Extracted records
"""

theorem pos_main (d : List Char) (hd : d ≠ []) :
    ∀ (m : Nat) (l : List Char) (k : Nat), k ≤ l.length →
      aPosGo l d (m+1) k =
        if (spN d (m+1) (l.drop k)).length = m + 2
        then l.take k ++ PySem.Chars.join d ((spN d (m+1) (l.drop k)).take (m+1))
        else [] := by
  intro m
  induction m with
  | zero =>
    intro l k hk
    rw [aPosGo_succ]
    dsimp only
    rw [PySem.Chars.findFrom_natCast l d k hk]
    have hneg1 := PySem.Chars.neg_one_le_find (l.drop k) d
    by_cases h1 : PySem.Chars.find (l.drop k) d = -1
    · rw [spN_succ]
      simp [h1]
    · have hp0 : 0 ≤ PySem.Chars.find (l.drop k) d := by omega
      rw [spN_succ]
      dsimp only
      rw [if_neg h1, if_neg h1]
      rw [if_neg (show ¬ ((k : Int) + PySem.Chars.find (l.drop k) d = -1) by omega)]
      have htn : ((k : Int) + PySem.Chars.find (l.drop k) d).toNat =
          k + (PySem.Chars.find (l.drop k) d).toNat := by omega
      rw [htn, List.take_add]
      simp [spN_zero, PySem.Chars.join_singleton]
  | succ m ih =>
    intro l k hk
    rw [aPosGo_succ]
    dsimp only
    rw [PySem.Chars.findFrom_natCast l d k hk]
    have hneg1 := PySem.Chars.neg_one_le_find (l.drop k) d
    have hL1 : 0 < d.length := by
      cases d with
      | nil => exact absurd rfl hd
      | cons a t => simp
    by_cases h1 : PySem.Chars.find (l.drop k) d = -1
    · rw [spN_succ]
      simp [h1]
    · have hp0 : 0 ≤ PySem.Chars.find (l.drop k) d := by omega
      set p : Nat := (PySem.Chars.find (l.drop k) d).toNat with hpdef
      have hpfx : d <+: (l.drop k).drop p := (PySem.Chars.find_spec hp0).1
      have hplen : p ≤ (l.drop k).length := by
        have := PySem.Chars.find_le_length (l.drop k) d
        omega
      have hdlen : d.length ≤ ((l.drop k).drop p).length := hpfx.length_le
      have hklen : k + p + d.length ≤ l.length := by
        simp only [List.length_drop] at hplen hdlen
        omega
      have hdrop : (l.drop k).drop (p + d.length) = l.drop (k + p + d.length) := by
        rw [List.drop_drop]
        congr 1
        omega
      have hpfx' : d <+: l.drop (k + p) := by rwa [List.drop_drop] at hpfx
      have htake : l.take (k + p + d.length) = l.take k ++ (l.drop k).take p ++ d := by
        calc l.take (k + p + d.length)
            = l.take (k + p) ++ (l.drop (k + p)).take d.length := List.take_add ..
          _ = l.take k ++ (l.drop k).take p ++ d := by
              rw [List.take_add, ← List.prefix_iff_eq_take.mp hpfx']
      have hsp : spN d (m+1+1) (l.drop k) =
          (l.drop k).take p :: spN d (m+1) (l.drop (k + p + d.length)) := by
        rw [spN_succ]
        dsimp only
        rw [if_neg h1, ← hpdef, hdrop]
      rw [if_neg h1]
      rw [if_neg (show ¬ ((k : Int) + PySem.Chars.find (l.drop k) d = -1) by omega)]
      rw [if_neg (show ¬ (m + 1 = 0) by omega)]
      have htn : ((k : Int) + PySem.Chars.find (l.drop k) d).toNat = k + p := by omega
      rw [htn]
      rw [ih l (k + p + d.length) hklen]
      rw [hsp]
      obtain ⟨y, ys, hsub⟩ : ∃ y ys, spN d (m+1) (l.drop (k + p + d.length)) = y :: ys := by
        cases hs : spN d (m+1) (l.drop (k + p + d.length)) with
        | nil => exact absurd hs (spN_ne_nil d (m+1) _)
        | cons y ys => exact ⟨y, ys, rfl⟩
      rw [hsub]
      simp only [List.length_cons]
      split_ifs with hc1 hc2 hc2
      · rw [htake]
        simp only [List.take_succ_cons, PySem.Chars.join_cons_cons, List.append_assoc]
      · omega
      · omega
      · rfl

"""
"""

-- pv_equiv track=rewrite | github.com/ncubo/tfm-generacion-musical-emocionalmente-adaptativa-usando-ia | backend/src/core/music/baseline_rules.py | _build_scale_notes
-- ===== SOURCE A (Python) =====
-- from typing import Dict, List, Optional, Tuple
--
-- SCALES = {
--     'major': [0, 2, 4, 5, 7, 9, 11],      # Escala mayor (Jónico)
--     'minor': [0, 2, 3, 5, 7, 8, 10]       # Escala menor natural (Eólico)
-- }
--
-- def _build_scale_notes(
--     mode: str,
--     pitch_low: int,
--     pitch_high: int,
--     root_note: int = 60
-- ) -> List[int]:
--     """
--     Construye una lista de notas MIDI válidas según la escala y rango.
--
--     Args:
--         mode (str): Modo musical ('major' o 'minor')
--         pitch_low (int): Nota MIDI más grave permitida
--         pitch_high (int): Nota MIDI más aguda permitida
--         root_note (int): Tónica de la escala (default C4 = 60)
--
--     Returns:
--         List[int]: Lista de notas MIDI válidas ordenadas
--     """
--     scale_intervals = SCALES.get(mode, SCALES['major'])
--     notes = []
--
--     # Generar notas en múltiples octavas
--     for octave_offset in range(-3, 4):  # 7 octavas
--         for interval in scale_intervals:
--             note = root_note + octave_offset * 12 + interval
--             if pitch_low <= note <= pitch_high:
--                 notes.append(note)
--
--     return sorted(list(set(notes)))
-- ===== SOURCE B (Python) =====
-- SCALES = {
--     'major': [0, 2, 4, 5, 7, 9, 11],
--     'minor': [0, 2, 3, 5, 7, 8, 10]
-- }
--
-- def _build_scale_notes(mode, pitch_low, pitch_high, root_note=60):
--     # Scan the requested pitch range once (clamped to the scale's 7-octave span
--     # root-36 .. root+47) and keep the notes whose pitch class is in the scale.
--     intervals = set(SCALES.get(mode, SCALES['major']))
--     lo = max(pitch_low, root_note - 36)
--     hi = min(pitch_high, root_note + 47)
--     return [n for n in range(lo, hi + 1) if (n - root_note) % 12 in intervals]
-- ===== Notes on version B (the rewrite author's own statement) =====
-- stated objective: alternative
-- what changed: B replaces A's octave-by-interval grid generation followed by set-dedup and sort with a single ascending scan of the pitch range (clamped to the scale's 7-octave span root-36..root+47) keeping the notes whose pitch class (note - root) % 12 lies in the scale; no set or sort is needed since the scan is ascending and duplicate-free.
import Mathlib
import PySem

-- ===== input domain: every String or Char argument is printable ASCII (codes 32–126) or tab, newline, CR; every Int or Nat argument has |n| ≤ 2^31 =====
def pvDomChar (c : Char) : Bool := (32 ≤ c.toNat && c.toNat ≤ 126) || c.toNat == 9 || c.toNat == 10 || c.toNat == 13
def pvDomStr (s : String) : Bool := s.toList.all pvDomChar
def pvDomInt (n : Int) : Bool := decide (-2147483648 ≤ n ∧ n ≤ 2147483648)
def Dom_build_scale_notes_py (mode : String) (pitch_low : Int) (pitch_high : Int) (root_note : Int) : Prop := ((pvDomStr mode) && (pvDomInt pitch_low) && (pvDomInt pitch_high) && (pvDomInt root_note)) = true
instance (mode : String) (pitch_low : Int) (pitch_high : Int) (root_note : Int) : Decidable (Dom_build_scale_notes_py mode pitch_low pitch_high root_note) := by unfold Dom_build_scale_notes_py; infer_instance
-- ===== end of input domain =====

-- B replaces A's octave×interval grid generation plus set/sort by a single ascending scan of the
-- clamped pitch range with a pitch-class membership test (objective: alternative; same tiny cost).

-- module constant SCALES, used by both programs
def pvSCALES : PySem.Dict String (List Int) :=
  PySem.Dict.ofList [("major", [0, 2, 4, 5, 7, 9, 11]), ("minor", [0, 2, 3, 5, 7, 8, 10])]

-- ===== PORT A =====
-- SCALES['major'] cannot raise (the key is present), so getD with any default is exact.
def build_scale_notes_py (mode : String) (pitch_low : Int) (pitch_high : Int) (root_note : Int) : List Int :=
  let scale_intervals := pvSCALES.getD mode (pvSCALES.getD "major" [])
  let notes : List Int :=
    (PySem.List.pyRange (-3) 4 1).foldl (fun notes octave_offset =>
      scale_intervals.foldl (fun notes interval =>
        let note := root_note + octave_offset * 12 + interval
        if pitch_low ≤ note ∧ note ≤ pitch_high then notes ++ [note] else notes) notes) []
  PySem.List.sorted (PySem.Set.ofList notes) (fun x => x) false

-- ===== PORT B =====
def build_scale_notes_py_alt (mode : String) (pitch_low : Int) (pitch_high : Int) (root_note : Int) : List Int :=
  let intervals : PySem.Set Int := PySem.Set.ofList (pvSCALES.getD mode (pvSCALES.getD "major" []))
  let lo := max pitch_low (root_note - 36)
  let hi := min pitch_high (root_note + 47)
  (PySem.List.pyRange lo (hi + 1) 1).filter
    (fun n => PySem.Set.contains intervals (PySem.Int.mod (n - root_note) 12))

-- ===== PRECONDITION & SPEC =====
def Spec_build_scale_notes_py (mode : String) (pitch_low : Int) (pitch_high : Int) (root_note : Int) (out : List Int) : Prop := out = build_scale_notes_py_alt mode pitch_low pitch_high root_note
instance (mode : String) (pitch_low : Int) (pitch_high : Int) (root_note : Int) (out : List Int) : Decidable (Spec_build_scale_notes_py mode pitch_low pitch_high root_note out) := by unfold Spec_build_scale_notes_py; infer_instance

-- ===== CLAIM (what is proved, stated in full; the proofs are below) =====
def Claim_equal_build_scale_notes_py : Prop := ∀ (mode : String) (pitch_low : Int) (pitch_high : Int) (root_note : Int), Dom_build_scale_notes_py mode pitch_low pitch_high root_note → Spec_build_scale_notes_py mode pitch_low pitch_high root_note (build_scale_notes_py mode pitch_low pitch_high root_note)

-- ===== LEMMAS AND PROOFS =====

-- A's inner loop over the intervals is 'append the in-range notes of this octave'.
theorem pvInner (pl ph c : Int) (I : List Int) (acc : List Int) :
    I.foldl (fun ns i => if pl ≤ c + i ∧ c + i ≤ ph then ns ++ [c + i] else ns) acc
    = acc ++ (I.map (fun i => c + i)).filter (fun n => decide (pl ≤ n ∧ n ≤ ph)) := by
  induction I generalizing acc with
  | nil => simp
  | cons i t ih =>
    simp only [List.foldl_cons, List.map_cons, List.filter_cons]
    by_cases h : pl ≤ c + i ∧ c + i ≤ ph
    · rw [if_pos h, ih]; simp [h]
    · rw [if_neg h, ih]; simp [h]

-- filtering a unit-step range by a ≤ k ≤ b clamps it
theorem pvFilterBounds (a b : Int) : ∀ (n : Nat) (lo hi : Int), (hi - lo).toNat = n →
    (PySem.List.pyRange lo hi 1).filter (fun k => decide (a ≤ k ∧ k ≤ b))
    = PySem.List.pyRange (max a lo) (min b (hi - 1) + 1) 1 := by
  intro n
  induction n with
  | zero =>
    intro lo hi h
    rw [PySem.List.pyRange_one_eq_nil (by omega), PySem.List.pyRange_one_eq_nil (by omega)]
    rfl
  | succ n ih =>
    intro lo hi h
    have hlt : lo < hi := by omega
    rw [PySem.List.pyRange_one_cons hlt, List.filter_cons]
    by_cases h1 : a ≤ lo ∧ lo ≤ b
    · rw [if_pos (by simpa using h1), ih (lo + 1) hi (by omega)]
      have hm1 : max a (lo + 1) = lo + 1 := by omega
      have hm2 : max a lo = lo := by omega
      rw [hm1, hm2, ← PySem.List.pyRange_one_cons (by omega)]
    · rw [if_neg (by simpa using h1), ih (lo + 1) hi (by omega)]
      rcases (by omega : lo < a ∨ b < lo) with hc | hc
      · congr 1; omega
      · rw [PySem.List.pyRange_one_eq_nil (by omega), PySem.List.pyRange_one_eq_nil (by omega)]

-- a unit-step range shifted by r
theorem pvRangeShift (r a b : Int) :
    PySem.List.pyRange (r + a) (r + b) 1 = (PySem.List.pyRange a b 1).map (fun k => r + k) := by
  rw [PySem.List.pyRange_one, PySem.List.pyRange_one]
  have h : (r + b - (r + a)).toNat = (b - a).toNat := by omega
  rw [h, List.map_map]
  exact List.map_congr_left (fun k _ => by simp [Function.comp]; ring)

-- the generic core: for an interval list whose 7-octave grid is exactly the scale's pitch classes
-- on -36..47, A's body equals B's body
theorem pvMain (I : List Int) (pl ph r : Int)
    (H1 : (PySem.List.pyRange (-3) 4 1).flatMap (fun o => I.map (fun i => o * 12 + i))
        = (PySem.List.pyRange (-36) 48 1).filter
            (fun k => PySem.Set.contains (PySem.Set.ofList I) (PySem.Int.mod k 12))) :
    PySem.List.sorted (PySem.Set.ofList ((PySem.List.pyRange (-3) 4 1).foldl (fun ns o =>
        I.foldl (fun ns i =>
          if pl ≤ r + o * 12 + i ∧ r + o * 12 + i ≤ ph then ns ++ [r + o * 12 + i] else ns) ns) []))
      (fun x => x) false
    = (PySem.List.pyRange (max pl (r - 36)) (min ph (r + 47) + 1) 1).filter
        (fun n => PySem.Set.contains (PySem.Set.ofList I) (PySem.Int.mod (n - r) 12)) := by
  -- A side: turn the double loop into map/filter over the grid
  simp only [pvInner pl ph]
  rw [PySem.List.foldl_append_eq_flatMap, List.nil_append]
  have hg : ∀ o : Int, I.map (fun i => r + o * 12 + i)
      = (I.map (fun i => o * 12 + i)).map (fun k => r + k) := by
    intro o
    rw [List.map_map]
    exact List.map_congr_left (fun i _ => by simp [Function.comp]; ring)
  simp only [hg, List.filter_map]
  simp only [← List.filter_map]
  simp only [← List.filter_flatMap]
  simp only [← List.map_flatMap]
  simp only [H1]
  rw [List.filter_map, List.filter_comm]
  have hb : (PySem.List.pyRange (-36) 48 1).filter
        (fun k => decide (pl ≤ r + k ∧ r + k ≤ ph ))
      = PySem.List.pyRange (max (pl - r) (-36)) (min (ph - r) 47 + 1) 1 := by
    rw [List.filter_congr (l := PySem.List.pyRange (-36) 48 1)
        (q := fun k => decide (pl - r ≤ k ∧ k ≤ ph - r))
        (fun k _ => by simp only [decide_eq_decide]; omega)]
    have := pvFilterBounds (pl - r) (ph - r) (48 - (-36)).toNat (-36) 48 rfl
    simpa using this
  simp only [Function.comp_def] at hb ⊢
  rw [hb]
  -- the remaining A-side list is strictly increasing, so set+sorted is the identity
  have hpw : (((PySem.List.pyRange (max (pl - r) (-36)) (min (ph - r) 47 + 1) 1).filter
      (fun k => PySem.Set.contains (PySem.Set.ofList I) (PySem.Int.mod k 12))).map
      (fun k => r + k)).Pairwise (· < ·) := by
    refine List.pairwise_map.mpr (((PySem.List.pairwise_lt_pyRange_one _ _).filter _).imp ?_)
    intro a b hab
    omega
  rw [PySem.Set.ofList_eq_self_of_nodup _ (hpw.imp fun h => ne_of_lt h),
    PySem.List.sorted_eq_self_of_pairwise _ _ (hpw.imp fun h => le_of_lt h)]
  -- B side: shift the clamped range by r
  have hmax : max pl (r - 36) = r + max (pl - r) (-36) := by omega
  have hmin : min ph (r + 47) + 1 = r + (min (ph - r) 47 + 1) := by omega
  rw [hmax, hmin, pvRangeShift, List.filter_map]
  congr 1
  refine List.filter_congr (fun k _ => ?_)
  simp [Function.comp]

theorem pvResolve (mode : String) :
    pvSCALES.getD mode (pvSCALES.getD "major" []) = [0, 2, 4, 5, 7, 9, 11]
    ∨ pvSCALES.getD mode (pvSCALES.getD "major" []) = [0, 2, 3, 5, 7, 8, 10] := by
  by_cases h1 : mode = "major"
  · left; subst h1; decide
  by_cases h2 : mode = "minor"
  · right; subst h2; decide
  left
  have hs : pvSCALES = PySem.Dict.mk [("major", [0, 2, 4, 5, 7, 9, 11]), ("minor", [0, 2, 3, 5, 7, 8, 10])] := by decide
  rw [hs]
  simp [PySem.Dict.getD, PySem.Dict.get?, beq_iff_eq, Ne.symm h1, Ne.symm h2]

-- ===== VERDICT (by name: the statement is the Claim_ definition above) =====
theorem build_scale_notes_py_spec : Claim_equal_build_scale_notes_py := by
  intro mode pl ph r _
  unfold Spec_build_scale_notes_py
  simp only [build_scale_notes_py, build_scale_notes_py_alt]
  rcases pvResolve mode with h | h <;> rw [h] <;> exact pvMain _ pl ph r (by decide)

"""
"""

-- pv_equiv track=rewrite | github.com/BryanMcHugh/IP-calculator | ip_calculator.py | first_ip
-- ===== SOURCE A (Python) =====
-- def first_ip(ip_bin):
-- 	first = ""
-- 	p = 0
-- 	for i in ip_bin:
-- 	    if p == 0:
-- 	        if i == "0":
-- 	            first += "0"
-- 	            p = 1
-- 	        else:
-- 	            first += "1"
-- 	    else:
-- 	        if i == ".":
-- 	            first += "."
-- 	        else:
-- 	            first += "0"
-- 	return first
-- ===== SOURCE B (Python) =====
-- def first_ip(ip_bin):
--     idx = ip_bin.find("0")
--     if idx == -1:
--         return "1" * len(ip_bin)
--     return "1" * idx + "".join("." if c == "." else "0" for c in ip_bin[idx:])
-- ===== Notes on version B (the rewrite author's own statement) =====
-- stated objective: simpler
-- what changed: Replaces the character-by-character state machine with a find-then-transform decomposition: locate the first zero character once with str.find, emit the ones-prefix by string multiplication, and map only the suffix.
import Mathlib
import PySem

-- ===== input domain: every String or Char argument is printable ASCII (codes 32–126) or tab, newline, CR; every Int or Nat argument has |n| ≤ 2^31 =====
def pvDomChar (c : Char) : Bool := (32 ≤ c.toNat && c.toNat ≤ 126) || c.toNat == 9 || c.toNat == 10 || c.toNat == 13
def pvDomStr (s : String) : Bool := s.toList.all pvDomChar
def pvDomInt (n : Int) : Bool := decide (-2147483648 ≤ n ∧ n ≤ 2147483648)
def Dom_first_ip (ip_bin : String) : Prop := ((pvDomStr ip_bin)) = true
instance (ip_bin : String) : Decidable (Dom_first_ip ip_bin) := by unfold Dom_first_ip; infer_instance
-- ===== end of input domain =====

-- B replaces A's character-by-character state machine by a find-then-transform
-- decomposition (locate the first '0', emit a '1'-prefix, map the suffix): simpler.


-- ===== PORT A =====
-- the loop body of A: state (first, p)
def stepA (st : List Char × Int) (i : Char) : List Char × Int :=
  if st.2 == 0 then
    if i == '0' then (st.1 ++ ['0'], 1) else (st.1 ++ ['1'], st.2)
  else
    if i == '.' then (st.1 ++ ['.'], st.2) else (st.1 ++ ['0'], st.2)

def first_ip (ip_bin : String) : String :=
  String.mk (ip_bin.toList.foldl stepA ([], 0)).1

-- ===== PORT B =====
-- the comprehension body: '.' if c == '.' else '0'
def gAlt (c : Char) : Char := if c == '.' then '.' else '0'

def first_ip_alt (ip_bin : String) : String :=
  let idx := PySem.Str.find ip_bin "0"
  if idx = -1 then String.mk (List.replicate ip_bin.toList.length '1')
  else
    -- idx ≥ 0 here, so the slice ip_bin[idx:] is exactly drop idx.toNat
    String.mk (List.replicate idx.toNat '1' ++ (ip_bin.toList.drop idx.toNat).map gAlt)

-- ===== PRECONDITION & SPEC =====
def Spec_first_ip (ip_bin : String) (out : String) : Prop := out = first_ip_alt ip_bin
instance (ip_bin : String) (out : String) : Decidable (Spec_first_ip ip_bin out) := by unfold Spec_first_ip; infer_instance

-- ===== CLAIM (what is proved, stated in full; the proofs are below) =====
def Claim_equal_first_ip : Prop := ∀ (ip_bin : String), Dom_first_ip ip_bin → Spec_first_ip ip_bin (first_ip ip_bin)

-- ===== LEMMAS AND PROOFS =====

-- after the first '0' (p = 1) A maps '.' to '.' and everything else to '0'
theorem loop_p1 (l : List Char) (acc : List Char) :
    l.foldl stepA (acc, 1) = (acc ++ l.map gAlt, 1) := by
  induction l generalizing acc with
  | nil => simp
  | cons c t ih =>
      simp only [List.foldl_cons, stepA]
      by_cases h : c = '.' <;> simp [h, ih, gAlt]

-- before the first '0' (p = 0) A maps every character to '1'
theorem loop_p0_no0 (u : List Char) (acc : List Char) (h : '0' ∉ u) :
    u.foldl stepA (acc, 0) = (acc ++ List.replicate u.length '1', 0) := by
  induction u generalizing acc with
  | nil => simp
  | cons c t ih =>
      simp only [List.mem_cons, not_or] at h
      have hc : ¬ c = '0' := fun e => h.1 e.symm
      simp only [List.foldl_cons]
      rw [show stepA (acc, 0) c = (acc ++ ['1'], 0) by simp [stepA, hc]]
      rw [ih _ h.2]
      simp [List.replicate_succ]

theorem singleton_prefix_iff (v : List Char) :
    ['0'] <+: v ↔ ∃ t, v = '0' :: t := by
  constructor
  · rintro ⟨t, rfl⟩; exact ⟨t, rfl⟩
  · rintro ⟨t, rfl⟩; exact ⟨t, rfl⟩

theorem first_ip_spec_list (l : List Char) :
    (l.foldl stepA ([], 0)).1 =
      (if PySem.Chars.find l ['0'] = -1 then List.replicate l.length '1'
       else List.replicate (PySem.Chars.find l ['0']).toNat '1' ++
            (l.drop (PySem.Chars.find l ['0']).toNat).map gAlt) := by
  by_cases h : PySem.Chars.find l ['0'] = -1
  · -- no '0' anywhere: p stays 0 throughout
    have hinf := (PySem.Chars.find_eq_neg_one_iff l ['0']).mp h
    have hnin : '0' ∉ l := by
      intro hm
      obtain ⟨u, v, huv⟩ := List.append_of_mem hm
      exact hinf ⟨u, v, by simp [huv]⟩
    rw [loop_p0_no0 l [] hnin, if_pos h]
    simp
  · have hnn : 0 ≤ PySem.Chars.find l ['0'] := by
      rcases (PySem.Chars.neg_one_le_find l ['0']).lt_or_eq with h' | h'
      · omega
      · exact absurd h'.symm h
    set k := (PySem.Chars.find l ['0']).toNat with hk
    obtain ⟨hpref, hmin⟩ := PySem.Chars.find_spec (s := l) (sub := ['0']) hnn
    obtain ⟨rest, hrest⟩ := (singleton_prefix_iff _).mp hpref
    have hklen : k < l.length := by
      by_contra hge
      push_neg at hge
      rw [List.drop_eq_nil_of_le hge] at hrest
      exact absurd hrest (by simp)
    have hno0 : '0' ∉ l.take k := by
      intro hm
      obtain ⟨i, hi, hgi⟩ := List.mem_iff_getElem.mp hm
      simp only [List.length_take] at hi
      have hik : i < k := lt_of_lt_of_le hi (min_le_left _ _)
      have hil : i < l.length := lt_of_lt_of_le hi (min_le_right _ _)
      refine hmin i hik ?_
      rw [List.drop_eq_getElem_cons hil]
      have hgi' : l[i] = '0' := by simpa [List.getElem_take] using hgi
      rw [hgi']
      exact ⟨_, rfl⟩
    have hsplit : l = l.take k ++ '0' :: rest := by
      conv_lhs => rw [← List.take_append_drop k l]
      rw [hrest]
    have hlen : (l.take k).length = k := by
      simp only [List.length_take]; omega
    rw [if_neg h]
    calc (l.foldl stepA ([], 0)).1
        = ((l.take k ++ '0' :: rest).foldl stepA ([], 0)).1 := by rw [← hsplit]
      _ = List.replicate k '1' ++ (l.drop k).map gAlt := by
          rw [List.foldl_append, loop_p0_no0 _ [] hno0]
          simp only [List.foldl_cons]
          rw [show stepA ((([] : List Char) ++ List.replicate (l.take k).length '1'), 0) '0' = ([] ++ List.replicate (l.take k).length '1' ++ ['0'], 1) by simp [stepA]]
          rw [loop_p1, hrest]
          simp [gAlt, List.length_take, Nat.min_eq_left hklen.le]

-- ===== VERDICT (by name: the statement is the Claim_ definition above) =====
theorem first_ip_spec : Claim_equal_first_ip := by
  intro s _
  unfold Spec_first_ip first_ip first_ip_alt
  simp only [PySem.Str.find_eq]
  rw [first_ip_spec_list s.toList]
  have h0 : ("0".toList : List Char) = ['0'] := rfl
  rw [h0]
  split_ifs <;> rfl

"""

## Requirement
From the records above, print exactly the lines that run from the line with "-- after the" to the line with "have hinf := (PySem.Chars.find_eq_neg_one_iff", inclusive.

## Exercise result
-- after the first '0' (p = 1) A maps '.' to '.' and everything else to '0'
theorem loop_p1 (l : List Char) (acc : List Char) :
    l.foldl stepA (acc, 1) = (acc ++ l.map gAlt, 1) := by
  induction l generalizing acc with
  | nil => simp
  | cons c t ih =>
      simp only [List.foldl_cons, stepA]
      by_cases h : c = '.' <;> simp [h, ih, gAlt]

-- before the first '0' (p = 0) A maps every character to '1'
theorem loop_p0_no0 (u : List Char) (acc : List Char) (h : '0' ∉ u) :
    u.foldl stepA (acc, 0) = (acc ++ List.replicate u.length '1', 0) := by
  induction u generalizing acc with
  | nil => simp
  | cons c t ih =>
      simp only [List.mem_cons, not_or] at h
      have hc : ¬ c = '0' := fun e => h.1 e.symm
      simp only [List.foldl_cons]
      rw [show stepA (acc, 0) c = (acc ++ ['1'], 0) by simp [stepA, hc]]
      rw [ih _ h.2]
      simp [List.replicate_succ]

theorem singleton_prefix_iff (v : List Char) :
    ['0'] <+: v ↔ ∃ t, v = '0' :: t := by
  constructor
  · rintro ⟨t, rfl⟩; exact ⟨t, rfl⟩
  · rintro ⟨t, rfl⟩; exact ⟨t, rfl⟩

theorem first_ip_spec_list (l : List Char) :
    (l.foldl stepA ([], 0)).1 =
      (if PySem.Chars.find l ['0'] = -1 then List.replicate l.length '1'
       else List.replicate (PySem.Chars.find l ['0']).toNat '1' ++
            (l.drop (PySem.Chars.find l ['0']).toNat).map gAlt) := by
  by_cases h : PySem.Chars.find l ['0'] = -1
  · -- no '0' anywhere: p stays 0 throughout
    have hinf := (PySem.Chars.find_eq_neg_one_iff l ['0']).mp h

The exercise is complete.